---------- Input material ----------
-- pv_equiv track=rewrite | github.com/Prithvi824/Leet-code | Easy/Python/1566. Detect Pattern of Length M Repeated K or More Times.py | check
-- ===== SOURCE A (Python) =====
-- def check(arr, size, length):
--     if size * length > len(arr):
--         return False
--
--     const = arr[0:size]
--
--     for i in range(size,len(arr),size):
--         if arr[i: i+size] != const:
--             return False
--
--     return True
-- ===== SOURCE B (Python) =====
-- def check(arr, size, length):
--     if size * length > len(arr):
--         return False
--     return arr == arr[0:size] * (len(arr) // size)
-- ===== Notes on version B (the rewrite author's own statement) =====
-- stated objective: simpler
-- what changed: B replaces the block-by-block slice-comparison loop with one expression that builds the expected repetition arr[0:size]*(len(arr)//size) and compares it to arr once.
-- intended difference: On degenerate inputs where arr is nonempty, size exceeds len(arr) yet size*length <= len(arr) (only possible for length <= 0), A's loop runs zero times so A vacuously returns True, while B returns False, the intended verdict since no block of size elements fits into arr. — e.g. on check([1], 2, 0): A returns true, B returns false
-- outside the precondition, e.g. on check([1], -1, 1): A returns True, B returns False; on check([1, 2], 0, 1): A raises ValueError, B raises ZeroDivisionError
import Mathlib
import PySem

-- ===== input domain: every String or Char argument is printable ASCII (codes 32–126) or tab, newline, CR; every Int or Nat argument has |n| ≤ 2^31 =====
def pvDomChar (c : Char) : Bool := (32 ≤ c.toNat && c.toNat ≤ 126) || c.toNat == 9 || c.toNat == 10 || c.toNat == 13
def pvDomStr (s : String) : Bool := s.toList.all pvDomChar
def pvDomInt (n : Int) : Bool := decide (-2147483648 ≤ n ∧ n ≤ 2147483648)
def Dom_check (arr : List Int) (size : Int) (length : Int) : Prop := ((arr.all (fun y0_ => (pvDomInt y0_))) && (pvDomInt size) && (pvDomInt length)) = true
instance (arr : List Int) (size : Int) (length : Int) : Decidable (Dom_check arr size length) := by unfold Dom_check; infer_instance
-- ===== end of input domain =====

-- B builds the expected repetition arr[0:size]*(len(arr)//size) once and compares; on the
-- degenerate inputs of D_check below (no block fits) B returns False where A's empty loop says True.

-- ===== PORT A =====
def check (arr : List Int) (size : Int) (length : Int) : Bool :=
  if size * length > (arr.length : Int) then false
  else
    let const := PySem.List.slice arr (some 0) (some size)
    (PySem.List.pyRange size (arr.length : Int) size).all
      (fun i => PySem.List.slice arr (some i) (some (i + size)) == const)

-- ===== PORT B =====
-- Python `xs * n`: n concatenated copies, empty for n ≤ 0 (Int.toNat clamps) — exact.
def pyListMul (xs : List Int) (n : Int) : List Int := (List.replicate n.toNat xs).flatten

def check_alt (arr : List Int) (size : Int) (length : Int) : Bool :=
  if size * length > (arr.length : Int) then false
  else arr == pyListMul (PySem.List.slice arr (some 0) (some size))
                (PySem.Int.floordiv (arr.length : Int) size)

-- ===== PRECONDITION & SPEC =====
-- Pre_ restricts to the task's natural domain of positive block sizes — size = 0 makes A raise
-- ValueError (zero range step) and B raise ZeroDivisionError, and a negative size is outside the
-- pattern-detection domain (no block of negative length exists) — except that inputs rejected by
-- the initial guard and empty arrays (with size ≠ 0) are kept: both programs agree there.
def Pre_check (arr : List Int) (size : Int) (length : Int) : Prop :=
  1 ≤ size ∨ size * length > (arr.length : Int) ∨ (arr = [] ∧ size ≠ 0)
instance (arr : List Int) (size : Int) (length : Int) : Decidable (Pre_check arr size length) := by unfold Pre_check; infer_instance
def pvWitness_check : List Int × Int × Int := ([1, 2, 1, 2], 2, 2)

-- On degenerate inputs where arr is nonempty, size*length ≤ len(arr) yet size > len(arr)
-- (possible only for length ≤ 0), A's loop runs zero times so A vacuously returns True, while B
-- returns False, the intended verdict since no block of size elements fits into arr.
def D_check (arr : List Int) (size : Int) (length : Int) : Prop :=
  arr ≠ [] ∧ size * length ≤ (arr.length : Int) ∧ (arr.length : Int) < size
instance (arr : List Int) (size : Int) (length : Int) : Decidable (D_check arr size length) := by unfold D_check; infer_instance

def Spec_check (arr : List Int) (size : Int) (length : Int) (out : Bool) : Prop := ¬ D_check arr size length → out = check_alt arr size length
instance (arr : List Int) (size : Int) (length : Int) (out : Bool) : Decidable (Spec_check arr size length out) := by unfold Spec_check; infer_instance

def pvDiffWitness_check : List Int × Int × Int := ([1], 2, 0)
def pvDiffWitnessOut_check : Bool × Bool := (true, false)

-- ===== CLAIM (what is proved, stated in full; the proofs are below) =====
def Claim_unchanged_check : Prop := ∀ (arr : List Int) (size : Int) (length : Int), Dom_check arr size length → Pre_check arr size length → Spec_check arr size length (check arr size length)
def Claim_changed_check : Prop := Dom_check (pvDiffWitness_check.1) (pvDiffWitness_check.2.1) (pvDiffWitness_check.2.2) ∧ Pre_check (pvDiffWitness_check.1) (pvDiffWitness_check.2.1) (pvDiffWitness_check.2.2) ∧ D_check (pvDiffWitness_check.1) (pvDiffWitness_check.2.1) (pvDiffWitness_check.2.2) ∧ check (pvDiffWitness_check.1) (pvDiffWitness_check.2.1) (pvDiffWitness_check.2.2) = pvDiffWitnessOut_check.1 ∧ check_alt (pvDiffWitness_check.1) (pvDiffWitness_check.2.1) (pvDiffWitness_check.2.2) = pvDiffWitnessOut_check.2 ∧ pvDiffWitnessOut_check.1 ≠ pvDiffWitnessOut_check.2
def Claim_exact_check : Prop := ∀ (arr : List Int) (size : Int) (length : Int), Dom_check arr size length → Pre_check arr size length → D_check arr size length → check arr size length ≠ check_alt arr size length

-- ===== LEMMAS AND PROOFS =====

-- range(a, b, s) is empty for a negative step s when a ≤ b
lemma pyRange_nil_of_neg {a b s : Int} (hs : s < 0) (h : a ≤ b) : PySem.List.pyRange a b s = [] := by
  simp only [PySem.List.pyRange]
  rw [if_neg (by omega : ¬ s = 0), if_neg (by omega : ¬ 0 < s), if_neg (by omega : ¬ b < a)]
  simp

-- range(a, b, s) is empty for a positive step s when b ≤ a
lemma pyRange_nil_of_pos_le {a b s : Int} (hs : 0 < s) (h : b ≤ a) : PySem.List.pyRange a b s = [] := by
  simp only [PySem.List.pyRange]
  rw [if_neg (by omega : ¬ s = 0), if_pos hs, if_neg (by omega : ¬ a < b)]
  simp

-- core: for 0 < s, checking every s-block of arr against C (the block 0 test included,
-- trivially true when C = arr.take s) equals comparing arr with (len/s) concatenated copies of C
lemma blocks_eq (s : Nat) (hs : 0 < s) (C : List Int) (hC : C.length = s) :
    ∀ (n : Nat) (arr : List Int), arr.length = n →
    (((List.range ((n + s - 1) / s)).all fun k => ((arr.drop (k * s)).take s == C))
      = (arr == (List.replicate (n / s) C).flatten)) := by
  intro n
  induction n using Nat.strong_induction_on with
  | _ n ih =>
    intro arr hlen
    rcases Nat.eq_zero_or_pos n with hn0 | hn1
    · subst hn0
      have harr : arr = [] := List.length_eq_zero_iff.mp hlen
      subst harr
      have h0 : (0 + s - 1) / s = 0 := Nat.div_eq_of_lt (by omega)
      have h0' : 0 / s = 0 := Nat.zero_div s
      rw [h0, h0']
      simp
    · by_cases hns : n < s
      · have h1 : (n + s - 1) / s = 1 := by
          have := Nat.div_eq_of_lt_le (by omega : 1 * s ≤ n + s - 1) (by omega : n + s - 1 < (1 + 1) * s)
          omega
        have h2 : n / s = 0 := Nat.div_eq_of_lt hns
        have hne : arr.take s ≠ C := by
          intro h
          have := congrArg List.length h
          simp [hlen, hC] at this
          omega
        have harr : arr ≠ [] := by
          intro h; subst h; simp at hlen; omega
        rw [h1, h2]
        simp only [List.range_one, List.all_cons, List.all_nil, Bool.and_true, Nat.zero_mul,
          List.drop_zero, List.replicate_zero, List.flatten_nil]
        rw [beq_eq_false_iff_ne.mpr hne, beq_eq_false_iff_ne.mpr harr]
      · rw [Nat.not_lt] at hns
        have hm : (n + s - 1) / s = (n - 1) / s + 1 := by
          have h : n + s - 1 = (n - 1) + s := by omega
          rw [h, Nat.add_div_right _ hs]
        have hq : n / s = (n - s) / s + 1 := by
          have h : n = (n - s) + s := by omega
          conv_lhs => rw [h]
          rw [Nat.add_div_right _ hs]
        have hm2 : (n - 1) / s = ((n - s) + s - 1) / s := by
          congr 1; omega
        rw [hm, hq, List.range_succ_eq_map, List.all_cons]
        simp only [Nat.zero_mul, List.drop_zero]
        have hdropQ : ∀ k : Nat, ((arr.drop (Nat.succ k * s)).take s == C)
            = (((arr.drop s).drop (k * s)).take s == C) := by
          intro k
          rw [List.drop_drop, Nat.succ_mul, Nat.add_comm (k * s) s]
        by_cases hQ : arr.take s = C
        · have hQ' : (arr.take s == C) = true := by simp [hQ]
          rw [hQ', Bool.true_and, List.all_map]
          have hstep : (List.range ((n - 1) / s)).all ((fun k => ((arr.drop (k * s)).take s == C)) ∘ Nat.succ)
              = (List.range ((n - 1) / s)).all (fun k => (((arr.drop s).drop (k * s)).take s == C)) := by
            refine List.all_congr rfl (fun k => ?_)
            simp only [Function.comp_apply]
            exact hdropQ k
          rw [hstep, hm2, ih (n - s) (by omega) (arr.drop s) (by simp [hlen])]
          rw [List.replicate_succ, List.flatten_cons]
          apply Bool.eq_iff_iff.mpr
          simp only [beq_iff_eq]
          constructor
          · intro h
            conv_lhs => rw [← List.take_append_drop s arr, hQ, h]
          · intro h
            rw [h, ← hC, List.drop_left]
        · have hQ' : (arr.take s == C) = false := by simp [hQ]
          rw [hQ', Bool.false_and]
          symm
          rw [List.replicate_succ, List.flatten_cons, beq_eq_false_iff_ne]
          intro h
          apply hQ
          rw [h, ← hC, List.take_left]

-- A's loop (which starts at index s) in the non-guard branch, for 0 < s ≤ len arr
lemma main_eq (arr : List Int) (s : Nat) (hs : 0 < s) (hle : s ≤ arr.length) :
    ((PySem.List.pyRange (s : Int) (arr.length : Int) (s : Int)).all
        (fun i => PySem.List.slice arr (some i) (some (i + (s : Int))) == arr.take s))
      = (arr == (List.replicate (arr.length / s) (arr.take s)).flatten) := by
  set n := arr.length with hn
  have hC : (arr.take s).length = s := by simp; omega
  have hcast : 0 < (s : Int) := by exact_mod_cast hs
  rw [PySem.List.pyRange_of_pos _ _ hcast, List.all_map]
  -- the count equals (n-1)/s
  have hcnt : (if (s : Int) < (n : Int) then (((n : Int) - s + s - 1) / s).toNat else 0) = (n - 1) / s := by
    by_cases h : (s : Int) < (n : Int)
    · rw [if_pos h]
      have h1 : (n : Int) - s + s - 1 = ((n - 1 : Nat) : Int) := by omega
      rw [h1]
      exact Nat.add_zero _
    · rw [if_neg h]
      have : n = s := by omega
      rw [this]
      symm
      exact Nat.div_eq_of_lt (by omega)
  rw [hcnt]
  -- each body equals the (k+1)-th block test
  have hbody : ∀ k : Nat,
      (PySem.List.slice arr (some ((s : Int) + (s : Int) * (k : Int)))
          (some ((s : Int) + (s : Int) * (k : Int) + (s : Int))) == arr.take s)
      = ((arr.drop (Nat.succ k * s)).take s == arr.take s) := by
    intro k
    have hj : (s : Int) + (s : Int) * (k : Int) = ((Nat.succ k * s : Nat) : Int) := by
      push_cast; ring
    rw [hj, PySem.List.slice_natCast_add arr (Nat.succ k * s) s]
  -- fold into blocks_eq
  have hb := blocks_eq s hs (arr.take s) hC n arr hn.symm
  have hm : (n + s - 1) / s = (n - 1) / s + 1 := by
    have h : n + s - 1 = (n - 1) + s := by omega
    rw [h, Nat.add_div_right _ hs]
  rw [hm, List.range_succ_eq_map, List.all_cons] at hb
  simp only [Nat.zero_mul, List.drop_zero, beq_self_eq_true, Bool.true_and, List.all_map] at hb
  rw [← hb]
  refine List.all_congr rfl (fun k => ?_)
  simp only [Function.comp_apply]
  rw [hbody k]

-- A = B outside D_ (given size ≠ 0)
theorem check_spec_core (arr : List Int) (size : Int) (length : Int)
    (hpre : Pre_check arr size length) (hnd : ¬ D_check arr size length) :
    check arr size length = check_alt arr size length := by
  unfold check check_alt pyListMul
  by_cases hg : size * length > (arr.length : Int)
  · rw [if_pos hg, if_pos hg]
  · rw [if_neg hg, if_neg hg]
    rcases eq_or_ne arr [] with harr | harr
    · subst harr
      have hsz0 : size ≠ 0 := by
        rcases hpre with h | h | h
        · omega
        · exact absurd h hg
        · exact h.2
      have hrange : PySem.List.pyRange size ((List.length ([] : List Int)) : Int) size = [] := by
        rcases lt_or_gt_of_ne hsz0 with h | h
        · exact pyRange_nil_of_neg h (by simp; omega)
        · exact pyRange_nil_of_pos_le h (by simp; omega)
      rw [hrange]
      simp [PySem.List.slice]
    · have hlen1 : 0 < arr.length := List.length_pos_iff.mpr harr
      have hcase : ¬ ((arr.length : Int) < size) := by
        intro hc
        exact hnd ⟨harr, not_lt.mp hg, hc⟩
      have hpos : 0 < size := by
        rcases hpre with h | h | h
        · omega
        · exact absurd h hg
        · exact absurd h.1 harr
      have hle : size ≤ (arr.length : Int) := by omega
      set s := size.toNat with hsdef
      have hsz : size = (s : Int) := (Int.toNat_of_nonneg (by omega)).symm
      have hs : 0 < s := by omega
      have hsle : s ≤ arr.length := by omega
      rw [hsz]
      have hconst : PySem.List.slice arr (some 0) (some (s : Int)) = arr.take s := by
        rw [PySem.List.slice_zero_start, PySem.List.slice_to_natCast]
      rw [hconst]
      rw [show PySem.Int.floordiv ((arr.length : Nat) : Int) ((s : Nat) : Int)
            = ((arr.length / s : Nat) : Int) from PySem.Int.floordiv_natCast _ _]
      rw [Int.toNat_natCast]
      exact main_eq arr s hs hsle

theorem check_tight_core (arr : List Int) (size : Int) (length : Int)
    (hd : D_check arr size length) :
    check arr size length ≠ check_alt arr size length := by
  obtain ⟨hne, hgle, hbig⟩ := hd
  have hlen1 : 0 < arr.length := List.length_pos_iff.mpr hne
  have hg : ¬ (size * length > (arr.length : Int)) := not_lt.mpr hgle
  have hA : check arr size length = true := by
    unfold check
    rw [if_neg hg]
    have hrange : PySem.List.pyRange size ((arr.length : Nat) : Int) size = [] :=
      pyRange_nil_of_pos_le (by omega) (le_of_lt hbig)
    rw [hrange]
    rfl
  have hB : check_alt arr size length = false := by
    unfold check_alt pyListMul
    rw [if_neg hg]
    have hq : (PySem.Int.floordiv ((arr.length : Nat) : Int) size).toNat = 0 := by
      rw [PySem.Int.floordiv_eq_ediv_of_pos (by omega)]
      rw [Int.ediv_eq_zero_of_lt (by omega) hbig]
      rfl
    rw [hq]
    simp [hne]
  rw [hA, hB]
  simp

-- ===== VERDICT (by name: the statement is the Claim_ definition above) =====
theorem check_spec : Claim_unchanged_check := by
  intro arr size length _ hpre
  unfold Spec_check
  intro hnd
  exact check_spec_core arr size length hpre hnd

theorem check_changed : Claim_changed_check := by unfold Claim_changed_check; decide

theorem check_tight : Claim_exact_check := by
  intro arr size length _ _ hd
  exact check_tight_core arr size length hd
----------
**Your task:** Among the records above, extract exactly the lines from the line with "have h0' : 0 / s = 0 := Nat.zero_div s" to the line with "rw [h1, h2]", both lines included, and leave out the rest.

**Answer section:**
      have h0' : 0 / s = 0 := Nat.zero_div s
      rw [h0, h0']
      simp
    · by_cases hns : n < s
      · have h1 : (n + s - 1) / s = 1 := by
          have := Nat.div_eq_of_lt_le (by omega : 1 * s ≤ n + s - 1) (by omega : n + s - 1 < (1 + 1) * s)
          omega
        have h2 : n / s = 0 := Nat.div_eq_of_lt hns
        have hne : arr.take s ≠ C := by
          intro h
          have := congrArg List.length h
          simp [hlen, hC] at this
          omega
        have harr : arr ≠ [] := by
          intro h; subst h; simp at hlen; omega
        rw [h1, h2]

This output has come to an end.